-- pv_equiv track=rewrite | github.com/Mithzzx/CP-Solution-Vault | Leetcode/2025/12 December/3623. Count Number of Trapezoids I.py | countTrapezoids
-- ===== SOURCE A (Python) =====
-- from collections import Counter
--
-- def countTrapezoids(points) -> int:
--     freq = Counter(p[1] for p in points)
--     Sum, c2 = 0, 0
--     for f in freq.values():
--         if f <= 1: continue
--         c = f * (f - 1) // 2
--         Sum += c
--         c2 += c * c
--     return (Sum * Sum - c2) // 2 % (10 ** 9 + 7)
-- ===== SOURCE B (Python) =====
-- def countTrapezoids(points) -> int:
--     freq = {}
--     for p in points:
--         y = p[1]
--         freq[y] = freq.get(y, 0) + 1
--     vals = list(freq.values())
--     ans = total = 0
--     while vals:
--         f = vals.pop()
--         if f >= 2:
--             c = f * (f - 1) // 2
--             ans += c * total
--             total += c
--     return ans % (10 ** 9 + 7)
-- ===== Notes on version B (the rewrite author's own statement) =====
-- stated objective: alternative
-- what changed: Replaces Counter plus the ((sum c)^2 - sum c^2)//2 identity by an explicit dict.get counting loop and a back-to-front while/pop consumption of the value list that accumulates the cross products ans += c*total directly, so no squares and no final halving are needed.
import Mathlib
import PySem

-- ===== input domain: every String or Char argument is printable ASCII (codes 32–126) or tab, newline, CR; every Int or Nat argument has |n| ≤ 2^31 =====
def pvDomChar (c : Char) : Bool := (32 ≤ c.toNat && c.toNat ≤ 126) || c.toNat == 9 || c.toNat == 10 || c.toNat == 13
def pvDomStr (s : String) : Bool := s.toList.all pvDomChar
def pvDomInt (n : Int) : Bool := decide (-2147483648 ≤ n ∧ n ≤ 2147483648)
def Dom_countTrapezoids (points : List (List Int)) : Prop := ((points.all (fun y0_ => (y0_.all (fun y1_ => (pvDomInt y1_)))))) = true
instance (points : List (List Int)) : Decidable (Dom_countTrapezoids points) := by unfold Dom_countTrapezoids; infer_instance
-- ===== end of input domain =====

-- B replaces Counter + the ((Σc)² − Σc²)//2 identity by an explicit dict.get counting
-- loop and a back-to-front while/pop accumulation of cross products (objective: alternative).


-- ===== PORT A =====
-- p[1] is ported as pyGetD p 1 0: Pre_countTrapezoids guarantees 2 ≤ p.length, on which
-- pyGetD agrees with Python's p[1] (outside Pre_ Python raises IndexError).
def countTrapezoids (points : List (List Int)) : Int :=
  let freq := PySem.Dict.counter (points.map (fun p => PySem.List.pyGetD p 1 0))
  let r := freq.values.foldl (fun (sc : Int × Int) f =>
      if f ≤ 1 then sc
      else
        let c := PySem.Int.floordiv (f * (f - 1)) 2
        (sc.1 + c, sc.2 + c * c)) (0, 0)
  PySem.Int.mod (PySem.Int.floordiv (r.1 * r.1 - r.2) 2) (10 ^ 9 + 7)

-- ===== PORT B =====
-- The while/pop loop of Source B consumes the value list back to front; ported as the
-- structural recursion that computes the tail's (ans, total) first and then adds the
-- head's contribution — element processing order and state are exactly the pop order.
def pvPopLoop : List Int → Int × Int
  | [] => (0, 0)
  | f :: rest =>
      let at_ := pvPopLoop rest
      if f ≥ 2 then
        let c := PySem.Int.floordiv (f * (f - 1)) 2
        (at_.1 + c * at_.2, at_.2 + c)
      else at_

def countTrapezoids_alt (points : List (List Int)) : Int :=
  let freq := points.foldl (fun (d : PySem.Dict Int Int) p =>
      let y := PySem.List.pyGetD p 1 0
      d.insert y (d.getD y 0 + 1)) PySem.Dict.empty
  let r := pvPopLoop freq.values
  PySem.Int.mod r.1 (10 ^ 9 + 7)

-- ===== PRECONDITION & SPEC =====
-- Pre_ excludes exactly the inputs where some point has fewer than 2 coordinates, on which p[1] raises IndexError in A.
def Pre_countTrapezoids (points : List (List Int)) : Prop := ∀ p ∈ points, 2 ≤ p.length
instance (points : List (List Int)) : Decidable (Pre_countTrapezoids points) := by unfold Pre_countTrapezoids; infer_instance
def pvWitness_countTrapezoids : List (List Int) := [[0,1],[2,1],[0,3],[5,3],[1,7]]

def Spec_countTrapezoids (points : List (List Int)) (out : Int) : Prop := out = countTrapezoids_alt points
instance (points : List (List Int)) (out : Int) : Decidable (Spec_countTrapezoids points out) := by unfold Spec_countTrapezoids; infer_instance

-- ===== CLAIM (what is proved, stated in full; proofs below) =====
def Claim_equal_countTrapezoids : Prop := ∀ (points : List (List Int)), Dom_countTrapezoids points → Pre_countTrapezoids points → Spec_countTrapezoids points (countTrapezoids points)

-- ===== LEMMAS AND PROOFS =====

-- Contribution of one frequency (0 when f < 2).
def pvC (f : Int) : Int := if f ≥ 2 then PySem.Int.floordiv (f * (f - 1)) 2 else 0

-- A's fold computes the accumulated sums of pvC and pvC².
theorem pv_foldA (vs : List Int) (S Q : Int) :
    vs.foldl (fun (sc : Int × Int) f =>
      if f ≤ 1 then sc
      else
        let c := PySem.Int.floordiv (f * (f - 1)) 2
        (sc.1 + c, sc.2 + c * c)) (S, Q)
      = (S + (vs.map pvC).sum, Q + (vs.map (fun f => pvC f * pvC f)).sum) := by
  induction vs generalizing S Q with
  | nil => simp
  | cons f vs ih =>
    by_cases hf : f ≤ 1
    · simp only [List.foldl_cons, if_pos hf, ih, List.map_cons, List.sum_cons,
        pvC, if_neg (by omega : ¬ f ≥ 2)]
      ring_nf
    · simp only [List.foldl_cons, if_neg hf, ih, List.map_cons, List.sum_cons,
        pvC, if_pos (by omega : f ≥ 2)]
      simp only [Prod.mk.injEq]
      constructor <;> ring

-- B's pop loop returns (ans, total) with total = Σ pvC and 2·ans = total² − Σ pvC².
theorem pv_popLoop_char (vs : List Int) :
    (pvPopLoop vs).2 = (vs.map pvC).sum ∧
    2 * (pvPopLoop vs).1 = (vs.map pvC).sum * (vs.map pvC).sum
      - (vs.map (fun f => pvC f * pvC f)).sum := by
  induction vs with
  | nil => simp [pvPopLoop]
  | cons f vs ih =>
    obtain ⟨h1, h2⟩ := ih
    rcases hp : pvPopLoop vs with ⟨ans, total⟩
    rw [hp] at h1 h2
    subst h1
    simp only [pvPopLoop, hp, List.map_cons, List.sum_cons]
    by_cases hf : f ≥ 2
    · have hc : pvC f = PySem.Int.floordiv (f * (f - 1)) 2 := if_pos hf
      rw [if_pos hf, hc]
      dsimp only
      exact ⟨by ring, by linear_combination h2⟩
    · have hc : pvC f = 0 := if_neg hf
      rw [if_neg hf, hc]
      dsimp only
      exact ⟨by ring, by linear_combination h2⟩

-- B's explicit dict.get counting loop builds exactly Counter(map).
theorem pv_freq_eq (points : List (List Int)) :
    points.foldl (fun (d : PySem.Dict Int Int) p =>
        let y := PySem.List.pyGetD p 1 0
        d.insert y (d.getD y 0 + 1)) PySem.Dict.empty
      = PySem.Dict.counter (points.map (fun p => PySem.List.pyGetD p 1 0)) := by
  rw [← PySem.Dict.foldl_insert_getD_add_one_eq_counter, List.foldl_map]

theorem countTrapezoids_eq (points : List (List Int)) :
    countTrapezoids points = countTrapezoids_alt points := by
  unfold countTrapezoids countTrapezoids_alt
  rw [pv_freq_eq]
  set vs := (PySem.Dict.counter (points.map (fun p => PySem.List.pyGetD p 1 0))).values with hvs
  obtain ⟨h1, h2⟩ := pv_popLoop_char vs
  simp only [pv_foldA, zero_add]
  rw [← h2, PySem.Int.floordiv_eq_ediv_of_pos (by omega)]
  rw [Int.mul_ediv_cancel_left _ (by omega : (2:Int) ≠ 0)]

-- ===== VERDICT (by name: the statement is the Claim_ definition above) =====
theorem countTrapezoids_spec : Claim_equal_countTrapezoids := by
  intro points _ _
  exact countTrapezoids_eq points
******
[PROBLEM DESCRIPTION]:
An exact copy of the lines above, from the one containing "rw [hp] at h1 h2" down to the one containing "p 1 0)) := by" and including both, is the whole answer; retype it and nothing else.

[SOLUTION FOR THIS PROBLEM]:
    rw [hp] at h1 h2
    subst h1
    simp only [pvPopLoop, hp, List.map_cons, List.sum_cons]
    by_cases hf : f ≥ 2
    · have hc : pvC f = PySem.Int.floordiv (f * (f - 1)) 2 := if_pos hf
      rw [if_pos hf, hc]
      dsimp only
      exact ⟨by ring, by linear_combination h2⟩
    · have hc : pvC f = 0 := if_neg hf
      rw [if_neg hf, hc]
      dsimp only
      exact ⟨by ring, by linear_combination h2⟩

-- B's explicit dict.get counting loop builds exactly Counter(map).
theorem pv_freq_eq (points : List (List Int)) :
    points.foldl (fun (d : PySem.Dict Int Int) p =>
        let y := PySem.List.pyGetD p 1 0
        d.insert y (d.getD y 0 + 1)) PySem.Dict.empty
      = PySem.Dict.counter (points.map (fun p => PySem.List.pyGetD p 1 0)) := by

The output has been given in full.